# WORK INSTRUCTIONS:
Reproduce the data exactly.

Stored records
-- B replaces A's per-word two-dict bijection check by a simpler canonical form:
-- each string is normalized to its list of first-occurrence indices, and a word is
-- kept exactly when its normal form equals the pattern's.

-- ===== PORT A =====
-- the `while i < n` loop of Python's `compare` (two dicts, index i)
def compareLoop (pattern word : List Char) (n i : Nat) (map1 map2 : PySem.Dict Char Char) : Bool :=
  if _h : i < n then
    match PySem.List.pyGet? word (i : Int), PySem.List.pyGet? pattern (i : Int) with
    | some wc, some pc =>
      if ((match map1.get? wc with | some v => !(v == pc) | none => false) ||
          (match map2.get? pc with | some v => !(v == wc) | none => false)) then
        false
      else
        compareLoop pattern word n (i + 1) (map1.insert wc pc) (map2.insert pc wc)
    | _, _ => false  -- IndexError; never reached: findAndReplace calls cmpPW with equal lengths
  else
    true
  termination_by n - i

def cmpPW (pattern word : String) : Bool :=
  compareLoop pattern.toList word.toList word.toList.length 0 PySem.Dict.empty PySem.Dict.empty

def findAndReplace (words : List String) (pattern : String) : List String :=
  words.foldl (fun res word =>
    if PySem.Str.len word ≠ PySem.Str.len pattern then res
    else if cmpPW pattern word then res ++ [word] else res) []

# EXERCISE SOLUTION:
-- B replaces A's per-word two-dict bijection check by a simpler canonical form:
-- each string is normalized to its list of first-occurrence indices, and a word is
-- kept exactly when its normal form equals the pattern's.

-- ===== PORT A =====
-- the `while i < n` loop of Python's `compare` (two dicts, index i)
def compareLoop (pattern word : List Char) (n i : Nat) (map1 map2 : PySem.Dict Char Char) : Bool :=
  if _h : i < n then
    match PySem.List.pyGet? word (i : Int), PySem.List.pyGet? pattern (i : Int) with
    | some wc, some pc =>
      if ((match map1.get? wc with | some v => !(v == pc) | none => false) ||
          (match map2.get? pc with | some v => !(v == wc) | none => false)) then
        false
      else
        compareLoop pattern word n (i + 1) (map1.insert wc pc) (map2.insert pc wc)
    | _, _ => false  -- IndexError; never reached: findAndReplace calls cmpPW with equal lengths
  else
    true
  termination_by n - i

def cmpPW (pattern word : String) : Bool :=
  compareLoop pattern.toList word.toList word.toList.length 0 PySem.Dict.empty PySem.Dict.empty

def findAndReplace (words : List String) (pattern : String) : List String :=
  words.foldl (fun res word =>
    if PySem.Str.len word ≠ PySem.Str.len pattern then res
    else if cmpPW pattern word then res ++ [word] else res) []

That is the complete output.